An editorial cartoonist, also known as a political cartoonist, is an artist who draws editorial cartoons that contain some level of political or social commentary. Their cartoons are used to convey and question an aspect of daily news or current affairs in a national or international context. Political cartoonists generally adopt a caricaturist style of drawing, to capture the likeness of a politician or subject. They may also employ humor or satire to ridicule an individual or group, emphasize their point of view or comment on a particular event.
Self-caricature by an editorial cartoonist
The traditional and most common outlet for political cartoonists is the pocket cartoon, usually appears in the editorial page or the front news page of a newspaper, in the front news section of a newspaper. Editorial cartoons are not usually found in the dedicated comic section, although certain cartoons or comic strips have achieved crossover status.
Historically, these are quick, hand-drawn ink drawings, scanned and reproduced in black and white and published in print newspapers. The introduction of color came later, and more recently the use of digital drawing tools are a popular and efficient way to produce work quickly for newspaper deadlines.

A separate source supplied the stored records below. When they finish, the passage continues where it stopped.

theorem pvSumA (cs : List Char) (skip : Int)
    (hd : ∀ i ∈ List.range (min 8 cs.length), (i : Int) ≠ skip →
      PySem.Chars.isdigit (cs.getD i '0') = true) :
    sum_digits (cs.map pvConv) skip = pvS cs skip := by
  unfold sum_digits
  rw [PySem.List.enumerate_eq_map_pyRange (cs.map pvConv) (Sum.inl 0)]
  rw [List.foldl_map]
  rw [PySem.List.foldl_congr_mem _ _
    (fun (ds : Int) (j : Int) =>
      ds + ((if j ≠ skip ∧ j ∈ ([1, 3, 5, 7] : List Int) then pvDoubleVal (PySem.List.pyGetD (cs.map pvConv) j (Sum.inl 0)) else 0)
        + (if j ≠ skip ∧ j ∈ ([0, 2, 4, 6] : List Int) then pvInt (PySem.List.pyGetD (cs.map pvConv) j (Sum.inl 0)) else 0))) _
    (by intro acc x hx; dsimp only; split_ifs <;> ring)]
  rw [PySem.List.foldl_add]
  rw [show (PySem.List.len (cs.map pvConv)) = (cs.length : Int) by simp [PySem.List.len]]
  rw [List.map_congr_left (g := pvG cs skip) ?_, pvS_ext]
  · omega
  · intro j hj
    rw [PySem.List.mem_pyRange_one] at hj
    by_cases hj8 : j < 8
    swap
    · have h1 : ¬ (j ≠ skip ∧ j ∈ ([1, 3, 5, 7] : List Int)) := by
        rintro ⟨-, hm⟩; simp at hm; omega
      have h2 : ¬ (j ≠ skip ∧ j ∈ ([0, 2, 4, 6] : List Int)) := by
        rintro ⟨-, hm⟩; simp at hm; omega
      rw [if_neg h1, if_neg h2]
      unfold pvG
      rw [if_neg (by omega)]
      omega
    by_cases hjs : j = skip
    · subst hjs
      rw [if_neg (by simp), if_neg (by simp)]
      unfold pvG
      rw [if_neg (by simp)]
      omega
    -- j in [0,8), j ≠ skip, j < len: a digit position
    have hlen : j.toNat < cs.length := by omega
    have hdig : PySem.Chars.isdigit cs[j.toNat] = true := by
      have := hd j.toNat (by rw [List.mem_range]; omega)
        (by rw [show ((j.toNat : Int)) = j by omega]; exact hjs)
      rwa [List.getD_eq_getElem cs '0' hlen] at this
    have hget : PySem.List.pyGetD (cs.map pvConv) j (Sum.inl 0) = Sum.inl (pvDigitVal cs[j.toNat]) := by
      rw [PySem.List.pyGetD_eq_getElem _ _ (by omega) (by simpa using hj.2)]
      rw [List.getElem_map]
      simp [pvConv, hdig]
    obtain ⟨hb0, hb9⟩ := pvDigit_bounds _ hdig
    rw [hget]
    have hpvg : pvG cs skip j = luhn_add j (pvDigitVal cs[j.toNat]) := by
      unfold pvG
      rw [if_pos (And.intro hjs (And.intro (by omega) (And.intro hj.2 hj8))),
        List.getD_eq_getElem cs '0' hlen]
    rw [hpvg]
    have hj07 : j = 0 ∨ j = 1 ∨ j = 2 ∨ j = 3 ∨ j = 4 ∨ j = 5 ∨ j = 6 ∨ j = 7 := by omega
    rcases hj07 with rfl | rfl | rfl | rfl | rfl | rfl | rfl | rfl
    · rw [if_neg (by simp), if_pos ⟨hjs, by simp⟩]; simp [luhn_add, pvInt]
    · rw [if_pos ⟨hjs, by simp⟩, if_neg (by simp), pvDoubleVal_inl _ hb0 hb9]
      simp [luhn_add]
    · rw [if_neg (by simp), if_pos ⟨hjs, by simp⟩]; simp [luhn_add, pvInt]
    · rw [if_pos ⟨hjs, by simp⟩, if_neg (by simp), pvDoubleVal_inl _ hb0 hb9]
      simp [luhn_add]
    · rw [if_neg (by simp), if_pos ⟨hjs, by simp⟩]; simp [luhn_add, pvInt]
    · rw [if_pos ⟨hjs, by simp⟩, if_neg (by simp), pvDoubleVal_inl _ hb0 hb9]
      simp [luhn_add]
    · rw [if_neg (by simp), if_pos ⟨hjs, by simp⟩]; simp [luhn_add, pvInt]
    · rw [if_pos ⟨hjs, by simp⟩, if_neg (by simp), pvDoubleVal_inl _ hb0 hb9]
      simp [luhn_add]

Editorial cartoonists may reflect the political opinion expressed in the editorial page, or a newspaper in general, but they can also express opposing views, or opt for more populist humor that often reflects the conventional wisdom of the readers.
Historically, these artists have roots in ancient art forms, such as the cave painting of Early Man, or the hieroglyphics of Egypt, in terms of their role in informing society. Cartoonists in many ways take on the role of a court jester, who though employed by a King or ruler, would often mimic and ridicule him and his regime in his performances, to entertain the court, or 'the common man'.
In recent years, the internet has become an excellent means for distributing this kind of short format media, humor, and minority political opinions, leading to a large growth in the popularity of online and alternative editorial cartoons.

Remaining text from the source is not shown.